Não há com se tutelar a posse para alguns, beneficiando
grupos, castas ou sociedades diferenciadas e criando privilégios em desacordo
com a harmonia que o poder político deve impor. A sociedade política
estrutura-se de forma a limitar os seus integrantes e deixa-los alheios a
usufruir as riquezas. A revolta das massas conduz a libertação, que se
dá pacificamente em harmonia jurídica, valendo-se dos instrumentos políticos
criados pela própria sociedade, ou pela força, conduzindo a mudança da
estrutura da sociedade política e do exercício da posse jurídica.
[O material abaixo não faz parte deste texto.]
-- pv_equiv track=rewrite | github.com/chaviotics/In-Pre-Post-fix-Converter | In-Pre-Post-fix Converter.py | ifValid
-- ===== SOURCE A (Python) =====
-- def isOperand(char):
--   if char.isalpha():
--     return True
--
-- def isOperator(char):
--   if char in "+-/*^":
--     return True
--
-- def ifValid(expression):
--   open_par = close_par = 0
--   operator_together = operand_together = False
--
--   try:
--     for i in range(len(expression)):
--       if expression[i] == '(':
--         open_par += 1
--       elif expression[i] == ')':
--         close_par += 1
--
--       if isOperator(expression[i]):
--         if isOperator(expression[i+1]):
--           operator_together = True
--
--       if isOperand(expression[i]):
--         if isOperand(expression[i+1]):
--           operand_together = True
--   except IndexError:
--     pass
--
--   if (open_par == close_par) and (not operator_together) and (not operand_together):
--     return True
--   return False
-- ===== SOURCE B (Python) =====
-- def isOperand(char):
--   if char.isalpha():
--     return True
--
-- def isOperator(char):
--   if char in "+-/*^":
--     return True
--
-- def ifValid(expression):
--   if expression.count('(') != expression.count(')'):
--     return False
--   if any(isOperator(a) and isOperator(b) for a, b in zip(expression, expression[1:])):
--     return False
--   if any(isOperand(a) and isOperand(b) for a, b in zip(expression, expression[1:])):
--     return False
--   return True
-- ===== Notes on version B (the rewrite author's own statement) =====
-- stated objective: simpler
-- what changed: A's single stateful index loop with a try/except IndexError and four accumulators is replaced by three independent passes: two substring counts for the parentheses and two pairwise zip scans for adjacent operators/operands, each an early return.
import Mathlib
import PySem

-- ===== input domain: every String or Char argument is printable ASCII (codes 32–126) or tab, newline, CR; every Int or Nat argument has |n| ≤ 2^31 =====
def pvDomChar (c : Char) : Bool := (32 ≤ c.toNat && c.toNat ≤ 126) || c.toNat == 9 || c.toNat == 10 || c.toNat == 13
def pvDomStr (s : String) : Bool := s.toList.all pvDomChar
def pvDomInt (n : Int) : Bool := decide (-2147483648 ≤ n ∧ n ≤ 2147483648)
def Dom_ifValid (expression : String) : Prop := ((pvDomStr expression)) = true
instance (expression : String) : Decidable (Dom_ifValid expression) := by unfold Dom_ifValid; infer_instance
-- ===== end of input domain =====

-- B replaces A's single stateful index loop (with try/except IndexError and four accumulators)
-- by three independent passes: two parenthesis counts and two pairwise adjacency scans. Objective: simpler.

-- ===== PORT A =====
-- isOperand(char): truthy iff char.isalpha() (exact on the ASCII domain)
def pyIsOperand (c : Char) : Bool := PySem.Chars.isalpha c

-- isOperator(char): truthy iff char in "+-/*^" (single char: substring test = membership)
def pyIsOperator (c : Char) : Bool := ("+-/*^".toList).contains c

-- the 'for i in range(len(expression))' loop; expression[i+1] is the head of the remaining
-- list: 'none' is exactly Python's IndexError at i = len-1, which aborts the loop (caught by 'except')
def ifValidLoop : List Char → Int → Int → Bool → Bool → Int × Int × Bool × Bool
  | [], op, cl, ot, od => (op, cl, ot, od)
  | c :: rest, op, cl, ot, od =>
    let op' := if c = '(' then op + 1 else op
    let cl' := if c = '(' then cl else if c = ')' then cl + 1 else cl
    if pyIsOperator c then
      match rest.head? with
      | none => (op', cl', ot, od)            -- IndexError: loop aborted
      | some d =>
        let ot' := if pyIsOperator d then true else ot
        if pyIsOperand c then
          match rest.head? with
          | none => (op', cl', ot', od)       -- IndexError: loop aborted
          | some d2 => ifValidLoop rest op' cl' ot' (if pyIsOperand d2 then true else od)
        else ifValidLoop rest op' cl' ot' od
    else
      if pyIsOperand c then
        match rest.head? with
        | none => (op', cl', ot, od)          -- IndexError: loop aborted
        | some d2 => ifValidLoop rest op' cl' ot (if pyIsOperand d2 then true else od)
      else ifValidLoop rest op' cl' ot od

def ifValid (expression : String) : Bool :=
  let r := ifValidLoop expression.toList 0 0 false false
  if r.1 = r.2.1 ∧ r.2.2.1 = false ∧ r.2.2.2 = false then true else false

-- ===== PORT B =====
-- expression.count('(') with a one-character needle is exactly the number of occurrences of that
-- character, i.e. List.count on the code points; expression[1:] is PySem.List.slice _ (some 1) none.
def ifValid_alt (expression : String) : Bool :=
  let cs := expression.toList
  if cs.count '(' ≠ cs.count ')' then false
  else if (cs.zip (PySem.List.slice cs (some 1) none)).any
      (fun p => pyIsOperator p.1 && pyIsOperator p.2) then false
  else if (cs.zip (PySem.List.slice cs (some 1) none)).any
      (fun p => pyIsOperand p.1 && pyIsOperand p.2) then false
  else true

-- ===== PRECONDITION & SPEC =====
def Spec_ifValid (expression : String) (out : Bool) : Prop := out = ifValid_alt expression
instance (expression : String) (out : Bool) : Decidable (Spec_ifValid expression out) := by unfold Spec_ifValid; infer_instance

-- ===== CLAIM (what is proved, stated in full; the proofs are below) =====
def Claim_equal_ifValid : Prop := ∀ (expression : String), Dom_ifValid expression → Spec_ifValid expression (ifValid expression)

-- ===== LEMMAS AND PROOFS =====

-- a character is never both an operator and an operand
lemma op_not_od (c : Char) (h : pyIsOperator c = true) : pyIsOperand c = false := by
  have hm : c ∈ ['+', '-', '/', '*', '^'] := by
    have h' : List.contains ['+', '-', '/', '*', '^'] c = true := h
    exact List.mem_of_elem_eq_true h'
  fin_cases hm <;> decide

-- one loop iteration that sees a successor character: parens counted, both flags or-ed
lemma ifValidLoop_cons_cons (c d : Char) (rest : List Char) (op cl : Int) (ot od : Bool) :
    ifValidLoop (c :: d :: rest) op cl ot od =
      ifValidLoop (d :: rest)
        (if c = '(' then op + 1 else op)
        (if c = '(' then cl else if c = ')' then cl + 1 else cl)
        (ot || (pyIsOperator c && pyIsOperator d))
        (od || (pyIsOperand c && pyIsOperand d)) := by
  simp only [ifValidLoop, List.head?]
  by_cases h1 : pyIsOperator c
  · have h2 := op_not_od c h1
    simp [h1, h2]
    cases pyIsOperator d <;> cases ot <;> simp
  · by_cases h2 : pyIsOperand c
    · simp [h1, h2]
      cases pyIsOperand d <;> cases od <;> simp
    · simp [h1, h2]

-- the final iteration: parens of the last character still counted, flags unchanged
-- (Python's IndexError on expression[i+1] aborts the loop after the paren counting)
lemma ifValidLoop_singleton (c : Char) (op cl : Int) (ot od : Bool) :
    ifValidLoop [c] op cl ot od =
      (if c = '(' then op + 1 else op,
       if c = '(' then cl else if c = ')' then cl + 1 else cl, ot, od) := by
  simp only [ifValidLoop, List.head?]
  by_cases h1 : pyIsOperator c <;> by_cases h2 : pyIsOperand c <;> simp [h1, h2]

-- the loop computes both parenthesis counts and the two adjacency flags over
-- the zip of the string with its tail
lemma ifValidLoop_eq (cs : List Char) : ∀ (op cl : Int) (ot od : Bool),
    ifValidLoop cs op cl ot od =
      (op + cs.count '(', cl + cs.count ')',
       ot || (cs.zip cs.tail).any (fun p => pyIsOperator p.1 && pyIsOperator p.2),
       od || (cs.zip cs.tail).any (fun p => pyIsOperand p.1 && pyIsOperand p.2)) := by
  induction cs with
  | nil => intro op cl ot od; simp [ifValidLoop]
  | cons c rest ih =>
    intro op cl ot od
    cases rest with
    | nil =>
      rw [ifValidLoop_singleton]
      simp only [List.count_cons, List.count_nil, List.tail_cons, List.zip_nil_right,
        List.any_nil, Bool.or_false, Prod.mk.injEq, beq_iff_eq]
      and_intros <;> first | trivial | (split_ifs <;> simp_all <;> try ring)
    | cons d rest' =>
      rw [ifValidLoop_cons_cons, ih]
      simp only [List.count_cons, List.tail_cons, List.zip_cons_cons, List.any_cons,
        Prod.mk.injEq, beq_iff_eq, Bool.or_assoc]
      and_intros <;> first | trivial | (split_ifs <;> simp_all <;> try ring)

-- ===== VERDICT (by name: the statement is the Claim_ definition above) =====
-- expression[1:] is the tail of the character list
lemma slice_one_none (l : List Char) : PySem.List.slice l (some 1) none = l.tail := by
  simp [pysem, List.drop_one]

theorem ifValid_spec : Claim_equal_ifValid := by
  intro e _
  unfold Spec_ifValid ifValid ifValid_alt
  rw [ifValidLoop_eq]
  simp only [slice_one_none, zero_add, Bool.false_or, Nat.cast_inj, ne_eq]
  split_ifs <;> simp_all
A guerra
civil disfarçada eclode no dia a dia e abre justificativas para a prática do
que a doutrina estabelece como sendo direito a revolução. Uma realidade indisfarçável que se constata diariamente no Brasil, onde a
revolta dos excluídos do direito de exercerem minimamente a posse jurídica de
bens indispensáveis a vida digna contemporânea, se dá através de “arrastões
“ promovidos por comandos criminosos entre outras tantas manifestações
sociais.
O Estado que agrega a sociedade natural como sua
criação, passa a ter direitos e obrigações a semelhança dos integrantes
do corpo social. A legitimidade de seu poder de império se dará na
proporcionalidade que esse poder for dirigido para o destino de beneficiar a
sociedade, que para tanto, dependerá da justiça social, cujo mediador sempre
será o próprio Estado. “O bem do individuo não constitui o fim último do
Estado, mas sim o bem comum” Daí, a função social da posse ter
relevante papel no equilíbrio e harmonia da sociedade política e seus
integrantes.
A diferenciação se dá igualmente com relação aos bens
imóveis. A posse jurídica não está cumprindo uma função política adequada aos
interesses gerais. “O bem-estar social é o bem comum, o bem do povo em
geral, expresso sob todas as formas de satisfação das necessidades
comunitárias. Nele se incluem as exigências materiais e espirituais dos
indivíduos coletivamente considerados; são as necessidades vitais da
comunidade, dos grupos, das classes que compõe a sociedade. O bem-estar social
é o escopo da justiça social a que se refere nossa Constituição... O apossamento de bens imóveis por poucos está levando multidões a deixarem de
ter condições mínimas para moradia urbana ou condições para terem terra
para habitar na zona rural. É a realidade econômica da posse contemporânea que
não pode passar despercebida.
A situação que se informa de elevado disparate, tem
variantes em razão das dimensões dos aglomerados urbanos, serem pequenas vilas,
cidades, metrópoles; da localização regional,encontrar-se no sul, norte,
nordeste etc. Peculiaridades próprias acentuam ou amenizam o problema, mas de
um modo geral, a concentração da propriedade urbana cada vez mais elitizada,
promove a injustiça social e a mesma crise política já referida.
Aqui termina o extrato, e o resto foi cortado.